What you are asked to do:
Filter these entries down to lines holding "domain".

Material supplied:
+ + + + +
-- pv_equiv track=rewrite | github.com/doocs/leetcode | solution/3300-3399/3310.Remove Methods From Project/Solution.py | remainingMethods
-- ===== SOURCE A (Python) =====
-- from typing import List
--
-- def remainingMethods(
--     n: int, k: int, invocations: List[List[int]]
-- ) -> List[int]:
--     def dfs(i: int):
--         suspicious[i] = True
--         for j in g[i]:
--             if not suspicious[j]:
--                 dfs(j)
--
--     def dfs2(i: int):
--         vis[i] = True
--         for j in f[i]:
--             if not vis[j]:
--                 suspicious[j] = False
--                 dfs2(j)
--
--     f = [[] for _ in range(n)]
--     g = [[] for _ in range(n)]
--     for a, b in invocations:
--         f[a].append(b)
--         f[b].append(a)
--         g[a].append(b)
--     suspicious = [False] * n
--     dfs(k)
--
--     vis = [False] * n
--     ans = []
--     for i in range(n):
--         if not suspicious[i] and not vis[i]:
--             dfs2(i)
--     return [i for i in range(n) if not suspicious[i]]
-- ===== SOURCE B (Python) =====
-- def remainingMethods(n, k, invocations):
--     g = [[] for _ in range(n)]
--     for a, b in invocations:
--         g[a].append(b)
--     suspicious = [False] * n
--     stack = [k]
--     while stack:
--         i = stack.pop()
--         if not suspicious[i]:
--             suspicious[i] = True
--             for j in g[i]:
--                 if not suspicious[j]:
--                     stack.append(j)
--     if any(suspicious[a] != suspicious[b] for a, b in invocations):
--         return list(range(n))
--     return [i for i in range(n) if not suspicious[i]]
-- ===== Notes on version B (the rewrite author's own statement) =====
-- stated objective: simpler
-- what changed: Replaces A's recursive DFS plus a second undirected flood-fill (adjacency f, vis array, dfs2) by one iterative stack traversal for the suspicious set and a single linear scan over invocations: if any edge crosses the suspicious boundary the whole suspicious set lies in a mixed component and all n methods remain, otherwise the non-suspicious ones remain.
import Mathlib
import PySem

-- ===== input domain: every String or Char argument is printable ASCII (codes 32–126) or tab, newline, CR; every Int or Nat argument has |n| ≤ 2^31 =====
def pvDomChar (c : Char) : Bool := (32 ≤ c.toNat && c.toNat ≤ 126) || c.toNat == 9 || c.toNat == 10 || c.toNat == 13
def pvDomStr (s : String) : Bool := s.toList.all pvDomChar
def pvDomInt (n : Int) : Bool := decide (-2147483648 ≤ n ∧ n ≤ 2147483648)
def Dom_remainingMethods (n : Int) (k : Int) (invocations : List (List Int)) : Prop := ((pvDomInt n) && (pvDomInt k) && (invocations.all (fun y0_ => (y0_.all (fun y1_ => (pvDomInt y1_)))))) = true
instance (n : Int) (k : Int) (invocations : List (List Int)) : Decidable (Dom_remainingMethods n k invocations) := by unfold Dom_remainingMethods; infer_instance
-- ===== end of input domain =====

-- B replaces A's second (undirected flood-fill) DFS by a linear crossing-edge scan and the
-- recursive reachability DFS by an iterative stack loop; equivalence is about the return value.

-- ===== PORT A =====
-- builds the undirected adjacency f and directed adjacency g ('for a, b in invocations: ...');
-- a non-2-element row raises ValueError in Python (excluded by Pre_), the fallback keeps fg.
def pvBuildFG (fg : List (List Int) × List (List Int)) (inv : List Int) :
    List (List Int) × List (List Int) :=
  match inv with
  | [a, b] =>
      let f1 := PySem.List.pySetD fg.1 a (PySem.List.pyGetD fg.1 a [] ++ [b])
      let f2 := PySem.List.pySetD f1 b (PySem.List.pyGetD f1 b [] ++ [a])
      let g1 := PySem.List.pySetD fg.2 a (PySem.List.pyGetD fg.2 a [] ++ [b])
      (f2, g1)
  | _ => fg

-- Python's recursive dfs, fueled (fuel n suffices: every nested call marks a fresh node)
mutual
def pvDfsA (g : List (List Int)) : Nat → Int → List Bool → List Bool
  | 0, _, susp => susp
  | fuel+1, i, susp =>
      pvDfsAList g fuel (PySem.List.pyGetD g i []) (PySem.List.pySetD susp i true)
  termination_by fuel _ _ => (fuel, 0)
def pvDfsAList (g : List (List Int)) : Nat → List Int → List Bool → List Bool
  | _, [], susp => susp
  | fuel, j :: js, susp =>
      pvDfsAList g fuel js (if PySem.List.pyGetD susp j false then susp else pvDfsA g fuel j susp)
  termination_by fuel js _ => (fuel, js.length + 1)
end

-- Python's recursive dfs2 on state (vis, suspicious), fueled likewise
mutual
def pvDfs2A (f : List (List Int)) : Nat → Int → List Bool × List Bool → List Bool × List Bool
  | 0, _, vs => vs
  | fuel+1, i, vs =>
      pvDfs2AList f fuel (PySem.List.pyGetD f i []) (PySem.List.pySetD vs.1 i true, vs.2)
  termination_by fuel _ _ => (fuel, 0)
def pvDfs2AList (f : List (List Int)) : Nat → List Int → List Bool × List Bool → List Bool × List Bool
  | _, [], vs => vs
  | fuel, j :: js, vs =>
      pvDfs2AList f fuel js
        (if PySem.List.pyGetD vs.1 j false then vs
         else pvDfs2A f fuel j (vs.1, PySem.List.pySetD vs.2 j false))
  termination_by fuel js _ => (fuel, js.length + 1)
end

def remainingMethods (n : Int) (k : Int) (invocations : List (List Int)) : List Int :=
  let f0 : List (List Int) := (PySem.List.pyRange 0 n 1).map (fun _ => [])
  let g0 : List (List Int) := (PySem.List.pyRange 0 n 1).map (fun _ => [])
  let fg := invocations.foldl pvBuildFG (f0, g0)
  let suspicious := pvDfsA fg.2 n.toNat k (PySem.List.pyRepeat [false] n)
  let vis0 : List Bool := PySem.List.pyRepeat [false] n
  let st := (PySem.List.pyRange 0 n 1).foldl
      (fun vs i =>
        if !(PySem.List.pyGetD vs.2 i false) && !(PySem.List.pyGetD vs.1 i false)
        then pvDfs2A fg.1 n.toNat i vs else vs)
      (vis0, suspicious)
  (PySem.List.pyRange 0 n 1).filter (fun i => !(PySem.List.pyGetD st.2 i false))

-- ===== PORT B =====
def pvBuildG (g : List (List Int)) (inv : List Int) : List (List Int) :=
  match inv with
  | [a, b] => PySem.List.pySetD g a (PySem.List.pyGetD g a [] ++ [b])
  | _ => g

-- the 'while stack' loop; fuel m+1 suffices: each iteration pops one element, and at most
-- one push per invocation edge ever happens
def pvBfs (g : List (List Int)) : Nat → List Int → List Bool → List Bool
  | 0, _, susp => susp
  | _+1, [], susp => susp
  | fuel+1, i :: stack, susp =>
      if PySem.List.pyGetD susp i false then pvBfs g fuel stack susp
      else
        let susp' := PySem.List.pySetD susp i true
        pvBfs g fuel
          ((PySem.List.pyGetD g i []).foldl
            (fun st j => if PySem.List.pyGetD susp' j false then st else j :: st) stack)
          susp'

def remainingMethods_alt (n : Int) (k : Int) (invocations : List (List Int)) : List Int :=
  let g := invocations.foldl pvBuildG ((PySem.List.pyRange 0 n 1).map (fun _ => []))
  let suspicious := pvBfs g (invocations.length + 1) [k] (PySem.List.pyRepeat [false] n)
  if invocations.any (fun inv =>
      match inv with
      | [a, b] => PySem.List.pyGetD suspicious a false != PySem.List.pyGetD suspicious b false
      | _ => false)
  then PySem.List.pyRange 0 n 1
  else (PySem.List.pyRange 0 n 1).filter (fun i => !(PySem.List.pyGetD suspicious i false))

-- ===== PRECONDITION & SPEC =====
-- Pre_ = exactly the inputs where Python A returns: method count ≥ 1, k a valid (possibly
-- negative) index, every invocation a 2-element row of valid indices (otherwise IndexError
-- or ValueError is raised).
def Pre_remainingMethods (n : Int) (k : Int) (invocations : List (List Int)) : Prop :=
  1 ≤ n ∧ PySem.Raise.InRange n.toNat k ∧
    ∀ l ∈ invocations, l.length = 2 ∧ ∀ x ∈ l, PySem.Raise.InRange n.toNat x
instance (n : Int) (k : Int) (invocations : List (List Int)) :
    Decidable (Pre_remainingMethods n k invocations) := by
  unfold Pre_remainingMethods; infer_instance

def pvWitness_remainingMethods : Int × Int × List (List Int) := (3, 0, [[0, 1], [2, 1]])

def Spec_remainingMethods (n : Int) (k : Int) (invocations : List (List Int)) (out : List Int) : Prop := out = remainingMethods_alt n k invocations
instance (n : Int) (k : Int) (invocations : List (List Int)) (out : List Int) : Decidable (Spec_remainingMethods n k invocations out) := by unfold Spec_remainingMethods; infer_instance

-- ===== CLAIM (what is proved, stated in full; the proofs are below) =====
def Claim_equal_remainingMethods : Prop := ∀ (n : Int) (k : Int) (invocations : List (List Int)), Dom_remainingMethods n k invocations → Pre_remainingMethods n k invocations → Spec_remainingMethods n k invocations (remainingMethods n k invocations)

-- ===== LEMMAS AND PROOFS =====


-- ---------- basic index / list facts ----------

-- Python's negative-index normalisation on a length-n' list
def pvI (n' : Nat) (i : Int) : Nat := if 0 ≤ i then i.toNat else n' - (-i).toNat

theorem pvI_lt {n' : Nat} {i : Int} (h : PySem.Raise.InRange n' i) : pvI n' i < n' := by
  rcases h with ⟨h1, h2⟩; unfold pvI; split <;> omega

theorem pvIdx_eq {n' : Nat} {i : Int} (h : PySem.Raise.InRange n' i) :
    PySem.List.pyIdx? n' i = some (pvI n' i) := by
  rcases h with ⟨h1, h2⟩
  unfold PySem.List.pyIdx? pvI
  split_ifs <;> simp

theorem pvGetD {α : Type} (s : List α) (i : Int) (d : α)
    (h : PySem.Raise.InRange s.length i) :
    PySem.List.pyGetD s i d = s.getD (pvI s.length i) d := by
  unfold PySem.List.pyGetD PySem.List.pyGet?
  rw [pvIdx_eq h]
  simp [List.getD]

theorem pvSetD {α : Type} (s : List α) (i : Int) (v : α)
    (h : PySem.Raise.InRange s.length i) :
    PySem.List.pySetD s i v = s.set (pvI s.length i) v := by
  unfold PySem.List.pySetD PySem.List.pySet?
  rw [pvIdx_eq h]
  rfl

theorem pv_getD_set {α : Type} (s : List α) (p : Nat) (v d : α) (a : Nat) :
    p < s.length → ((s.set p v).getD a d = if a = p then v else s.getD a d) := by
  intro hp
  by_cases h : a = p
  · subst h; simp [List.getD, hp]
  · simp [List.getD, List.getElem?_set_ne (fun e => h e.symm), h]

theorem pv_set_false_id (s : List Bool) (p : Nat) (h : s.getD p false = false) :
    s.set p false = s := by
  apply List.ext_getElem?
  intro a
  by_cases hp : p < s.length
  · by_cases hap : a = p
    · subst hap
      simp [List.getD] at h
      rw [List.getElem?_set]
      cases hx : s[a]? with
      | none => simp at hx; omega
      | some b => rw [hx] at h; simp at h; simp [hp, h]
    · simp [List.getElem?_set_ne (fun e => hap e.symm)]
  · rw [List.set_eq_of_length_le (by omega)]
+ + + + +
Exercise solution:
-- ===== input domain: every String or Char argument is printable ASCII (codes 32–126) or tab, newline, CR; every Int or Nat argument has |n| ≤ 2^31 =====
-- ===== end of input domain =====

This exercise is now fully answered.